**TASK DIRECTIONS**
All lines from the one containing "lemma pvKey (c" to the final line of the material should be retyped exactly. Nothing else belongs in the response.

**EXCERPTED DATA**
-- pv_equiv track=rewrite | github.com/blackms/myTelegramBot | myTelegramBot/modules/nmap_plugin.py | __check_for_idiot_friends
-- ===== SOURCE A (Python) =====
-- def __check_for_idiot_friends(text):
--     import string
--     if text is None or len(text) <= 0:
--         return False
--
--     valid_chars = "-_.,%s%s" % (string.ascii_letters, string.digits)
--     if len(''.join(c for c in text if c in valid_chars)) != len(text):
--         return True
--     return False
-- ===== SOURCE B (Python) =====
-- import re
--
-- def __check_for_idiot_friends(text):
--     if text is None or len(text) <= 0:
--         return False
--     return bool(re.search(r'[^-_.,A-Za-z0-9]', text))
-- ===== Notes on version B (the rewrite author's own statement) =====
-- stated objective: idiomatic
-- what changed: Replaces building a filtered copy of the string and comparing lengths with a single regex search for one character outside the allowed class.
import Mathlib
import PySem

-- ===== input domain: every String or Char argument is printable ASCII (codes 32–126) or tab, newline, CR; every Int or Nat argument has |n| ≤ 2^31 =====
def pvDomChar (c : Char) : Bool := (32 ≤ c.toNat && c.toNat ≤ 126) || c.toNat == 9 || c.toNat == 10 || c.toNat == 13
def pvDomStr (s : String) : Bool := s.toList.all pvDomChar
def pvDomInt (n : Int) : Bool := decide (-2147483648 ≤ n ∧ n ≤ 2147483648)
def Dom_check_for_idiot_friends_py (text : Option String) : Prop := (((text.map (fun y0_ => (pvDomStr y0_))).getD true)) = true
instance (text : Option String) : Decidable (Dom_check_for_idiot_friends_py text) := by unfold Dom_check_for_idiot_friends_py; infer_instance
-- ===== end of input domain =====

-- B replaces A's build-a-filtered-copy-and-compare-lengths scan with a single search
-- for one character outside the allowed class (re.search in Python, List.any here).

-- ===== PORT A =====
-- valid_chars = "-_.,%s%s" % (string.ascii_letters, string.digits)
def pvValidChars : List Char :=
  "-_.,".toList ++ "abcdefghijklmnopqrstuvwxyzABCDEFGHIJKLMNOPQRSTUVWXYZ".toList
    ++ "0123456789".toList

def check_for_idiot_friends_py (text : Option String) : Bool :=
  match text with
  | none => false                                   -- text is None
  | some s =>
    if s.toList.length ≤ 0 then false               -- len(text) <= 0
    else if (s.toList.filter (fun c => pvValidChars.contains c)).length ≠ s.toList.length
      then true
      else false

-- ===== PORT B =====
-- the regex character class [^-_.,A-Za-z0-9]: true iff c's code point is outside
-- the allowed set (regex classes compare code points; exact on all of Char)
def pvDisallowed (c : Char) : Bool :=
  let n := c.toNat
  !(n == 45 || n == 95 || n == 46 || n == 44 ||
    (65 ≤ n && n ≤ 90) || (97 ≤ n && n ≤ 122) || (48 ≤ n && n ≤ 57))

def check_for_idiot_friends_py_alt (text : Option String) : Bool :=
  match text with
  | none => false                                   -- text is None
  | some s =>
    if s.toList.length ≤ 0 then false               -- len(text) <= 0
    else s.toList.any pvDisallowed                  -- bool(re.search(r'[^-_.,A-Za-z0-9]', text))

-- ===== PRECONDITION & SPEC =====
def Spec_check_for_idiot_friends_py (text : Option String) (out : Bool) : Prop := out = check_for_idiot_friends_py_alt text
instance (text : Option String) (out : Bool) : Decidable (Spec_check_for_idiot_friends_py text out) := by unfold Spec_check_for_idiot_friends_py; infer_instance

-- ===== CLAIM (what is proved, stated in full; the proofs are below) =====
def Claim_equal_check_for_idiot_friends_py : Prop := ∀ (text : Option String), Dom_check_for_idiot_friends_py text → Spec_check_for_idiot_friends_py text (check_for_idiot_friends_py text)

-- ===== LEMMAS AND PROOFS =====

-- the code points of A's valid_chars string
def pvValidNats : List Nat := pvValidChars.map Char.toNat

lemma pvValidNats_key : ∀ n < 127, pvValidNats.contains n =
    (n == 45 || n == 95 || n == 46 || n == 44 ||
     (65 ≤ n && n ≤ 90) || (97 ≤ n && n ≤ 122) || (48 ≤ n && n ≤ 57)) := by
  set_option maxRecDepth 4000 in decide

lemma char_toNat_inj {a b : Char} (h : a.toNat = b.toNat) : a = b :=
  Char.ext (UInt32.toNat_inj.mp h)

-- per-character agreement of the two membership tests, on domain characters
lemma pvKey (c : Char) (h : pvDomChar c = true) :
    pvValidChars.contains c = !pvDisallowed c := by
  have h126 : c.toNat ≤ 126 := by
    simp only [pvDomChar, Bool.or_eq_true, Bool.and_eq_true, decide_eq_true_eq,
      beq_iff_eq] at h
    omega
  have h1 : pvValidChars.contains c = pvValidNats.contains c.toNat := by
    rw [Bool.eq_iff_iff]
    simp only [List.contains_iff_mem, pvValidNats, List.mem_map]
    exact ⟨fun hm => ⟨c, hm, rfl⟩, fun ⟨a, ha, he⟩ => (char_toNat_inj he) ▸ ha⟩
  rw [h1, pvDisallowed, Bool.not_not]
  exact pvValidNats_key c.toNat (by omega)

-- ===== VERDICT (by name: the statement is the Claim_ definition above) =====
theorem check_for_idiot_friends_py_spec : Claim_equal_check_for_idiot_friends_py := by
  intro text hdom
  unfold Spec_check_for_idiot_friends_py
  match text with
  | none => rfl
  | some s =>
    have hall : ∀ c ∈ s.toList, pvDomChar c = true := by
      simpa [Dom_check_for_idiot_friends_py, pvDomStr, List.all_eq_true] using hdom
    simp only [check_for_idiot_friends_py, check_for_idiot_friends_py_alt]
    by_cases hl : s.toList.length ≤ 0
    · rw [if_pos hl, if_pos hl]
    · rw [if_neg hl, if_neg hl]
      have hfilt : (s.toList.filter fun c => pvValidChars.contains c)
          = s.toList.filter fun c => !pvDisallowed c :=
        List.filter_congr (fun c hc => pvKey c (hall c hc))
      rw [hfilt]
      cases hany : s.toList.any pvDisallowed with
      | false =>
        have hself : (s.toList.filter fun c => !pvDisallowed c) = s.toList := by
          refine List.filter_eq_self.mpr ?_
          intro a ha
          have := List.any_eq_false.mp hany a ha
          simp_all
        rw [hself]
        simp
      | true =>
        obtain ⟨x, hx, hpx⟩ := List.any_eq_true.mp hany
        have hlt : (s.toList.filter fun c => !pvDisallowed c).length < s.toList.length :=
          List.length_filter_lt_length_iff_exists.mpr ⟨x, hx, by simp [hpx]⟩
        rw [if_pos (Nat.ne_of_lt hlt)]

**ANSWER FOR THIS EXERCISE**
lemma pvKey (c : Char) (h : pvDomChar c = true) :
    pvValidChars.contains c = !pvDisallowed c := by
  have h126 : c.toNat ≤ 126 := by
    simp only [pvDomChar, Bool.or_eq_true, Bool.and_eq_true, decide_eq_true_eq,
      beq_iff_eq] at h
    omega
  have h1 : pvValidChars.contains c = pvValidNats.contains c.toNat := by
    rw [Bool.eq_iff_iff]
    simp only [List.contains_iff_mem, pvValidNats, List.mem_map]
    exact ⟨fun hm => ⟨c, hm, rfl⟩, fun ⟨a, ha, he⟩ => (char_toNat_inj he) ▸ ha⟩
  rw [h1, pvDisallowed, Bool.not_not]
  exact pvValidNats_key c.toNat (by omega)

-- ===== VERDICT (by name: the statement is the Claim_ definition above) =====
theorem check_for_idiot_friends_py_spec : Claim_equal_check_for_idiot_friends_py := by
  intro text hdom
  unfold Spec_check_for_idiot_friends_py
  match text with
  | none => rfl
  | some s =>
    have hall : ∀ c ∈ s.toList, pvDomChar c = true := by
      simpa [Dom_check_for_idiot_friends_py, pvDomStr, List.all_eq_true] using hdom
    simp only [check_for_idiot_friends_py, check_for_idiot_friends_py_alt]
    by_cases hl : s.toList.length ≤ 0
    · rw [if_pos hl, if_pos hl]
    · rw [if_neg hl, if_neg hl]
      have hfilt : (s.toList.filter fun c => pvValidChars.contains c)
          = s.toList.filter fun c => !pvDisallowed c :=
        List.filter_congr (fun c hc => pvKey c (hall c hc))
      rw [hfilt]
      cases hany : s.toList.any pvDisallowed with
      | false =>
        have hself : (s.toList.filter fun c => !pvDisallowed c) = s.toList := by
          refine List.filter_eq_self.mpr ?_
          intro a ha
          have := List.any_eq_false.mp hany a ha
          simp_all
        rw [hself]
        simp
      | true =>
        obtain ⟨x, hx, hpx⟩ := List.any_eq_true.mp hany
        have hlt : (s.toList.filter fun c => !pvDisallowed c).length < s.toList.length :=
          List.length_filter_lt_length_iff_exists.mpr ⟨x, hx, by simp [hpx]⟩
        rw [if_pos (Nat.ne_of_lt hlt)]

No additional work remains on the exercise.